Musing on cultural appropriation. Here's a very good example, a series of TV lectures for KQED San Francisco. Alan Watts, in his time, used the teaching of "Oriental Philosophy", in which case he meant his own interpretation of certain schools of East Asian thought and practice, to introduce "The West" by which he meant his own WASPy sort of people, to ideas that, at the time, had a great deal of appeal.

It was a time of extreme anxiety in the U.S., where, like today, people were looking for enemies under the bed and expecting Nuclear Conflagration at any time. These TV shows were recorded Before: The Cuban Missile Crisis, Martin Luther King's march on Alabama, the Birth Control Pill (just barely), psychadelic drug culture, and all the associated events that were associated with the counterculture of the Sixties. He was doing this in the centre of a Western School philosophy in finally pinning down the nature of experience (in vast volumes that were to thinking what the mummified corpse is to the living man).
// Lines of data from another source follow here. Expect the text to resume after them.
-- length comparison: inside D_ A's output is strictly longer than B's (the leaked characters)
theorem keyLen : ∀ (n : Nat) (l : List Char), l.length ≤ n → ∀ (res seen : String) (ng : Bool),
    (scanOk false l = true →
      (res ++ altLoop l).length ≤ (finishA (l.foldl stepA (GState.start, res, seen, ng))).length
      ∧ (l.foldl dstep (outS seen) = 6 →
        (res ++ altLoop l).length < (finishA (l.foldl stepA (GState.start, res, seen, ng))).length))
    ∧ (starOk l = true →
      (res ++ altStar l).length ≤ (finishA (l.foldl stepA (GState.star, res, seen, ng))).length
      ∧ (l.foldl dstep (skpS seen) = 6 →
        (res ++ altStar l).length < (finishA (l.foldl stepA (GState.star, res, seen, ng))).length))
    ∧ (∀ (neg : Bool) (acc : String), acc.length ≤ seen.length → scanOk true l = true →
      (res ++ altBrk acc neg l).length ≤ (finishA (l.foldl stepA (GState.brk, res, seen, neg))).length
      ∧ ((l.foldl dstep (inS seen) = 6 ∨ acc.length < seen.length) →
        (res ++ altBrk acc neg l).length < (finishA (l.foldl stepA (GState.brk, res, seen, neg))).length)) := by
  intro n
  induction n with
  | zero =>
    intro l hl res seen ng
    have : l = [] := List.eq_nil_of_length_eq_zero (Nat.le_zero.mp hl)
    subst this
    refine ⟨fun _ => ⟨?_, fun h6 => ?_⟩, fun _ => ⟨?_, fun h6 => ?_⟩, fun neg acc _ h => ?_⟩
    · simp [finishA, altLoop]
    · unfold outS at h6; split_ifs at h6 <;> simp at h6
    · simp [finishA, altStar, String.append_assoc]
    · unfold skpS at h6; split_ifs at h6 <;> simp at h6
    · simp [scanOk] at h
  | succ m ih =>
    intro l hl res seen ng
    cases l with
    | nil =>
      refine ⟨fun _ => ⟨?_, fun h6 => ?_⟩, fun _ => ⟨?_, fun h6 => ?_⟩, fun neg acc _ h => ?_⟩
      · simp [finishA, altLoop]
      · unfold outS at h6; split_ifs at h6 <;> simp at h6
      · simp [finishA, altStar, String.append_assoc]
      · unfold skpS at h6; split_ifs at h6 <;> simp at h6
      · simp [scanOk] at h
    | cons c rest =>
      have hr : rest.length ≤ m := by simpa using Nat.lt_succ_iff.mp (Nat.lt_of_lt_of_le (by simp) hl)
      refine ⟨fun h => ?_, fun h => ?_, fun neg acc hacc h => ?_⟩
      · -- start state
        rw [globOk_cons] at h
        by_cases h1 : c = '*'
        · subst h1
          simp only [if_pos rfl] at h
          have := (ih rest hr res seen ng).2.1 h
          constructor
          · simpa [stepA, altLoop] using this.1
          · intro h6
            rw [List.foldl_cons, dstep_out_star] at h6
            simpa [stepA, altLoop] using this.2 h6
        · by_cases h3 : c = '['
          · subst h3
            simp only [show ('[' : Char) ≠ '*' from by decide, if_false, if_pos rfl] at h
            have hb := (ih rest hr res seen ng).2.2 false "" (by simp) h
            constructor
            · simpa [stepA, altLoop] using hb.1
            · intro h6
              rw [List.foldl_cons] at h6
              by_cases hs : seen = ""
              · subst hs
                have hst : dstep (outS "") '[' = inS "" := by decide
                rw [hst] at h6
                simpa [stepA, altLoop] using hb.2 (Or.inl h6)
              · have hpos : 0 < seen.length := by
                  rcases Nat.eq_zero_or_pos seen.length with h0 | h0
                  · exact absurd (String.length_eq_zero_iff.mp h0) hs
                  · exact h0
                simpa [stepA, altLoop] using hb.2 (Or.inr (by simpa using hpos))
          · simp only [if_neg h1, if_neg h3] at h
            by_cases h2 : c = '?'
            · subst h2
              have := (ih rest hr (res ++ ".") seen ng).1 h
              constructor
              · simpa [stepA, altLoop, String.append_assoc] using this.1
              · intro h6
                rw [List.foldl_cons, dstep_out_plain seen _ (by decide) (by decide)] at h6
                simpa [stepA, altLoop, String.append_assoc] using this.2 h6
            · have := (ih rest hr (res ++ String.singleton c) seen ng).1 h
              constructor
              · simpa [stepA, altLoop, h1, h2, h3, String.append_assoc, push_append] using this.1
              · intro h6
                rw [List.foldl_cons, dstep_out_plain seen c h1 h3] at h6
                simpa [stepA, altLoop, h1, h2, h3, String.append_assoc, push_append] using this.2 h6
      · -- star state
        have h' : scanOk false rest = true := by cases rest <;> simpa [starOk] using h
        by_cases h1 : c = '*'
        · subst h1
          have := (ih rest hr (res ++ ".*") seen ng).1 h'
          constructor
          · simpa [stepA, altStar, String.append_assoc] using this.1
          · intro h6
            rw [List.foldl_cons, dstep_skp] at h6
            simpa [stepA, altStar, String.append_assoc] using this.2 h6
        · have := (ih rest hr (res ++ "[^/]*" ++ String.singleton c) seen ng).1 h'
          constructor
          · simpa [stepA, altStar, h1, String.append_assoc, push_append] using this.1
          · intro h6
            rw [List.foldl_cons, dstep_skp] at h6
            simpa [stepA, altStar, h1, String.append_assoc, push_append] using this.2 h6
      · -- bracket state
        rw [brkOk_cons] at h
        by_cases h1 : c = '!'
        · subst h1
          simp only [show ('!' : Char) ≠ ']' from by decide, if_false] at h
          have hb := (ih rest hr res seen ng).2.2 true acc hacc h
          constructor
          · simpa [stepA, altBrk] using hb.1
          · intro h6
            have h6' : rest.foldl dstep (inS seen) = 6 ∨ acc.length < seen.length := by
              rcases h6 with h6 | h6
              · rw [List.foldl_cons, dstep_in_bang] at h6; exact Or.inl h6
              · exact Or.inr h6
            simpa [stepA, altBrk] using hb.2 h6' 
        · by_cases h2 : c = ']'
          · subst h2
            simp only [if_pos rfl] at h
            have hA := (ih rest hr (res ++ (if neg then "[^" else "[") ++ seen ++ "]") seen neg).1 h
            have e1 : (res ++ altBrk acc neg (']' :: rest)).length =
                res.length + (if neg then "[^" else "[" : String).length + acc.length
                  + ("]" : String).length + (altLoop rest).length := by
              simp [altBrk, h1, String.length_append]
              omega
            have e2 : finishA ((']' :: rest).foldl stepA (GState.brk, res, seen, neg)) =
                finishA (rest.foldl stepA
                  (GState.start, res ++ (if neg then "[^" else "[") ++ seen ++ "]", seen, neg)) := by
              simp [stepA, h1]
            rw [e2]
            constructor
            · have h1' := hA.1
              simp only [String.length_append] at h1'
              omega
            · intro h6
              rcases h6 with h6 | h6
              · rw [List.foldl_cons, dstep_in_close] at h6
                have h2' := hA.2 h6
                simp only [String.length_append] at h2'
                omega
              · have h1' := hA.1
                simp only [String.length_append] at h1'
                omega
          · simp only [if_neg h2] at h
            have hb := (ih rest hr res (seen.push c) ng).2.2 neg (acc.push c)
              (by simp [String.length_push]; omega) h
            constructor
            · simpa [stepA, altBrk, h1, h2] using hb.1
            · intro h6
              have h6' : rest.foldl dstep (inS (seen.push c)) = 6
                  ∨ (acc.push c).length < (seen.push c).length := by
                rcases h6 with h6 | h6
                · rw [List.foldl_cons, dstep_in_plain seen c h1 h2] at h6; exact Or.inl h6
                · exact Or.inr (by simp [String.length_push]; omega)
              simpa [stepA, altBrk, h1, h2] using hb.2 h6' 

theorem regex_from_glob_tight : Claim_exact_regex_from_glob := by
  intro pattern _ hpre hd heq
  have h6 : pattern.toList.foldl dstep (outS "") = 6 := by
    simpa [outS, D_regex_from_glob] using hd
  have := ((keyLen pattern.toList.length pattern.toList le_rfl "" "" false).1 hpre).2 h6
  rw [show finishA (pattern.toList.foldl stepA (GState.start, "", "", false)) = regex_from_glob pattern from rfl] at this
  rw [heq] at this
  simp [regex_from_glob_alt] at this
What's wonderful about them is not that he was point-of-fact accurate (he's better than some, like Rexroth, but oversimplifies far too many things) or gave proper context to the concepts he was talking about (thousands of years of variation over history are entirely absent from his discussions), but that he uses a Western craving for reductionism combined with an Eastern appreciation for the indefinability of the Numinous. (see, I'm doing that cultural oversimplification right there, just trying to talk about this!)

In that, though, I think he came up with a hybrid philosophy that was at the same time attractively simple and incredibly subversive.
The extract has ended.